A Year and Some Change

Today was a great day. I purposely eliminated everything from my schedule. I needed a day open. A day free of obligations. No social events, no phone calls or emails, no tasks that required doing – just me, myself, and I. Only, I haven’t been alone.

A few minutes ago, I watched Vince Gill and Patty Loveless sing, “Go Rest High on That Mountain,” at George Jones’ funeral. I do this every so often – when I need to feel a little more…and to cry. Sometimes we need to cry, don’t we? But I’ll warn you. If you haven’t seen that tribute and you’re curious, make sure you’re ready for what’s coming because it will break you if you’re not careful. It’s beautiful but achingly sad.

These days, when I watch that video, all I can think about is dad. To be honest, I always thought of dad when that song came on. I don’t know why. Or maybe I do. But that’s between me and dad.

And today, I realized, it’s been a year and some change.

It’s been a year and just over six months to be exact, since he left us. A year and six months of holidays, birthdays, job changes, moves, divorces, and…of course…weddings.

A year and some change.

On it’s face, it means what it says. It’s been a year and a little time since he’s been gone. But I thought about it some more. It’s been a year and…dramatic change. Change that I wish I could share with him. Change that I know he can see but still wish he could experience. I have moved back to Texas and I’m patiently waiting for hubby to get here with me but what wouldn’t I give to fill some of my time here back in Texas with dad. I want to meet up with him for lunch, call him on a random Tuesday night, get the wiener dogs together for a play date. I want to but I can’t because it’s been…

…a year and some change.

I want him to know that I’m at peace. That I’m happy and loved and fulfilled. That there have been stressful times but that those times led to opportunity I didn’t know still existed. I want him to get to know my husband and what a wonderful choice I made and what a fabulous life we have in store for us.

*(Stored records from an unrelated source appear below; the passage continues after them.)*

theorem splitBrace_ne_nil (cs : List Char) : splitBrace cs ≠ [] := by
  cases cs with
  | nil => simp [splitBrace]
  | cons c rest =>
    simp only [splitBrace]
    split_ifs
    · simp
    · cases h : splitBrace rest with
      | nil => exact absurd h (splitBrace_ne_nil rest)
      | cons a t => simp [List.modifyHead]

theorem splitOn_go_spec (fuel : Nat) :
    ∀ (l cur : List Char) (acc : List (List Char)), l.length ≤ fuel →
      PySem.Chars.splitOn.go ['{'] fuel l cur acc
        = acc.reverse ++ (splitBrace l).modifyHead (cur.reverse ++ ·) := by
  induction fuel with
  | zero =>
    intro l cur acc h
    have hl : l = [] := by cases l <;> simp_all
    subst hl
    simp [PySem.Chars.splitOn.go, splitBrace, List.modifyHead]
  | succ fuel ih =>
    intro l cur acc h
    cases l with
    | nil => simp [PySem.Chars.splitOn.go, splitBrace, List.modifyHead]
    | cons c rest =>
      rw [PySem.Chars.splitOn.go]
      by_cases hc : c = '{'
      · subst hc
        have hp : (['{'] : List Char).isPrefixOf ('{' :: rest) = true := by
          simp [List.isPrefixOf]
        simp only [hp, if_pos, List.length_singleton, List.drop_one, List.tail_cons]
        rw [ih rest [] _ (by simpa using h)]
        simp [splitBrace, List.modifyHead]
        cases splitBrace rest <;> rfl
      · have hp : (['{'] : List Char).isPrefixOf (c :: rest) = false := by
          simp [List.isPrefixOf]; exact fun h' => absurd h'.symm hc
        simp only [hp, Bool.false_eq_true, if_neg, not_false_iff]
        rw [ih rest (c :: cur) _ (by simpa using h)]
        cases hs : splitBrace rest with
        | nil => exact absurd hs (splitBrace_ne_nil rest)
        | cons a t => simp [splitBrace, hc, hs, List.modifyHead]
-- pv_equiv track=rewrite | github.com/znelson/advent-of-code | 2023/day07.py | make_card_counts
-- ===== SOURCE A (Python) =====
-- import functools
--
-- card_nums = {
--     'A': 14,
--     'K': 13,
--     'Q': 12,
--     'J': 11,
--     'T': 10,
-- }
--
-- def card_to_num(card, overrides={}):
--     if card in overrides:
--         return overrides[card]
--     if card in card_nums:
--         return card_nums[card]
--     return int(card)
--
-- def compare_card_counts(one, two):
--     if one[1] > two[1]:
--         return 1
--     elif one[1] < two[1]:
--         return -1
--     elif one[0] > two[0]:
--         return 1
--     elif one[0] < two[0]:
--         return -1
--     return 0
--
-- def make_card_counts(cards_str):
--     count_map = {}
--     cards = [card_to_num(c) for c in cards_str]
--     cards.sort()
--     for card in cards:
--         if card not in count_map:
--             count_map[card] = 1
--         else:
--             count_map[card] += 1
--     card_counts = [(k, v) for (k, v) in count_map.items()]
--     card_counts.sort(key=functools.cmp_to_key(compare_card_counts), reverse=True)
--     return card_counts
-- ===== SOURCE B (Python) =====
-- card_nums = {
--     'A': 14,
--     'K': 13,
--     'Q': 12,
--     'J': 11,
--     'T': 10,
-- }
--
-- def card_to_num(card, overrides={}):
--     if card in overrides:
--         return overrides[card]
--     if card in card_nums:
--         return card_nums[card]
--     return int(card)
--
-- def make_card_counts(cards_str):
--     # counting-sort / bucket strategy: card values live in the fixed range 0..14,
--     # so tally them into a 15-slot array (no dict, no comparison sort), then emit
--     # (value, count) pairs bucket by bucket: count descending, value descending.
--     n = len(cards_str)
--     tally = [0] * 15
--     for c in cards_str:
--         tally[card_to_num(c)] += 1
--     result = []
--     for k in range(n, 0, -1):
--         for v in range(14, -1, -1):
--             if tally[v] == k:
--                 result.append((v, k))
--     return result
-- ===== Notes on version B (the rewrite author's own statement) =====
-- stated objective: alternative
-- what changed: B replaces A's sort-the-cards + dict-counting + comparator sort with a counting-sort/bucket scheme: card values are tallied into a fixed 15-slot array and the (value, count) pairs are emitted bucket by bucket (count descending, value descending), so B performs no comparison sort and builds no dict at all.
import Mathlib
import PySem

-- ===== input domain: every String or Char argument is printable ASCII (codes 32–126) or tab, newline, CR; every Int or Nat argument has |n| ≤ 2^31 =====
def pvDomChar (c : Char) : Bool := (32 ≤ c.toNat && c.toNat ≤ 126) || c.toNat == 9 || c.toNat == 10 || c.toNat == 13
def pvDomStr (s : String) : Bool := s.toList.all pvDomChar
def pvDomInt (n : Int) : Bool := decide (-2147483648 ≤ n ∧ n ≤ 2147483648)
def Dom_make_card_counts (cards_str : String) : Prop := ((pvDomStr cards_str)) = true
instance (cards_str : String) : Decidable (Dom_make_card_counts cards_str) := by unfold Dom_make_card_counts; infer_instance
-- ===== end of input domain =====
-- pv_equiv track=rewrite | github.com/JuBiotech/robotools | robotools/worklists/utils.py | non_repetitive_argsort
-- ===== SOURCE A (Python) =====
-- import collections
-- from typing import Dict, Iterable, List, Literal, Optional, Sequence, Tuple, Union
--
-- def non_repetitive_argsort(wells: Sequence[str]) -> list[int]:
--     """Argsort without repeating items with the same first letter."""
--     # Group wells by row
--     by_row = collections.defaultdict(list)
--     for iw, w in enumerate(wells):
--         by_row[w[0]].append((iw, w))
--     by_row_sorted = {r: by_row[r] for r in sorted(by_row)}
--
--     # Collect the original index of the first entry
--     # from each row, until all rows are empty.
--     results = []
--     while by_row_sorted:
--         for r in list(by_row_sorted):
--             row = by_row_sorted[r]
--             iw, w = row.pop(0)
--             results.append(iw)
--             if not row:
--                 by_row_sorted.pop(r)
--     return results
-- ===== SOURCE B (Python) =====
-- def non_repetitive_argsort(wells):
--     """Argsort without repeating items with the same first letter."""
--     # Group the original indices by row (first letter), in sorted row order,
--     # then read the groups column by column: no popping, no dict mutation.
--     groups = {}
--     for i, w in enumerate(wells):
--         groups.setdefault(w[0], []).append(i)
--     rows = [groups[r] for r in sorted(groups)]
--     width = max((len(row) for row in rows), default=0)
--     out = []
--     for k in range(width):
--         for row in rows:
--             if k < len(row):
--                 out.append(row[k])
--     return out
-- ===== Notes on version B (the rewrite author's own statement) =====
-- stated objective: faster
-- what changed: B groups the indices by first letter once and reads the groups column by column with direct indexing, instead of A's while-loop that repeatedly pops the front of each row list and rebuilds/erases dict entries.
import Mathlib
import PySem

People say, “He’s still with you,” and “He’s watching over you.” I believe that. I do. But it doesn’t always help. I can’t dial his number anymore because I’m afraid someone will answer that’s not him but I’ll never forget those 10 digits. There’s only one other number that I’ve know by heart for about 20 years and the owner of that number knows who she is. I can still call her, thank God.

But I miss my dad and Father’s Day is hard. January 6th will forever be hard as well. As will a particular day in October. And all the random times in between when I just wish I had more time with him. I am not bitter when I see the aisle full of father’s day cards at Target and I don’t begrudge ANYONE who will get to spend tomorrow with their dad. I just happen to want to spend tomorrow with mine too and I can’t because it’s been…

…a year and some change.

Time passes though, doesn’t it? We get wrinkles and saggy skin where we didn’t even know we had enough skin to sag. Hearing or eyesight fails. Memory fades. But we are lucky to be here. I feel lucky. Every day. So, if your dad is still with you, hug him tight. And if he’s not, know you’re not alone. Not just because he’s watching over you but because there’s a whole world of people who feel the way you feel. And I’m sure you would tell me, if it’s been a while since you lost your dad, that it doesn’t get much easier. That the hurt and the missing stay. Eighteen months is a long time in some ways but it’s also a blink of an eye. I suppose that’s true of all the days that pass. Before we know it, it’s been 10 years and then 20.

Be mindful of that time, friends. Don’t wait. I am not going to expand on that. But, trust me. Don’t wait. The time to live and love with your whole soul is now. There isn’t a better time. There will never be a better time. Hug hard. Love deeply. Laugh until it hurts. And for goodness sake, take your dad out to lunch tomorrow. Sit down with him and ask him about his life.

Because you never know. In eighteen months you could sit down and start writing the title, “A Year and Some Change.”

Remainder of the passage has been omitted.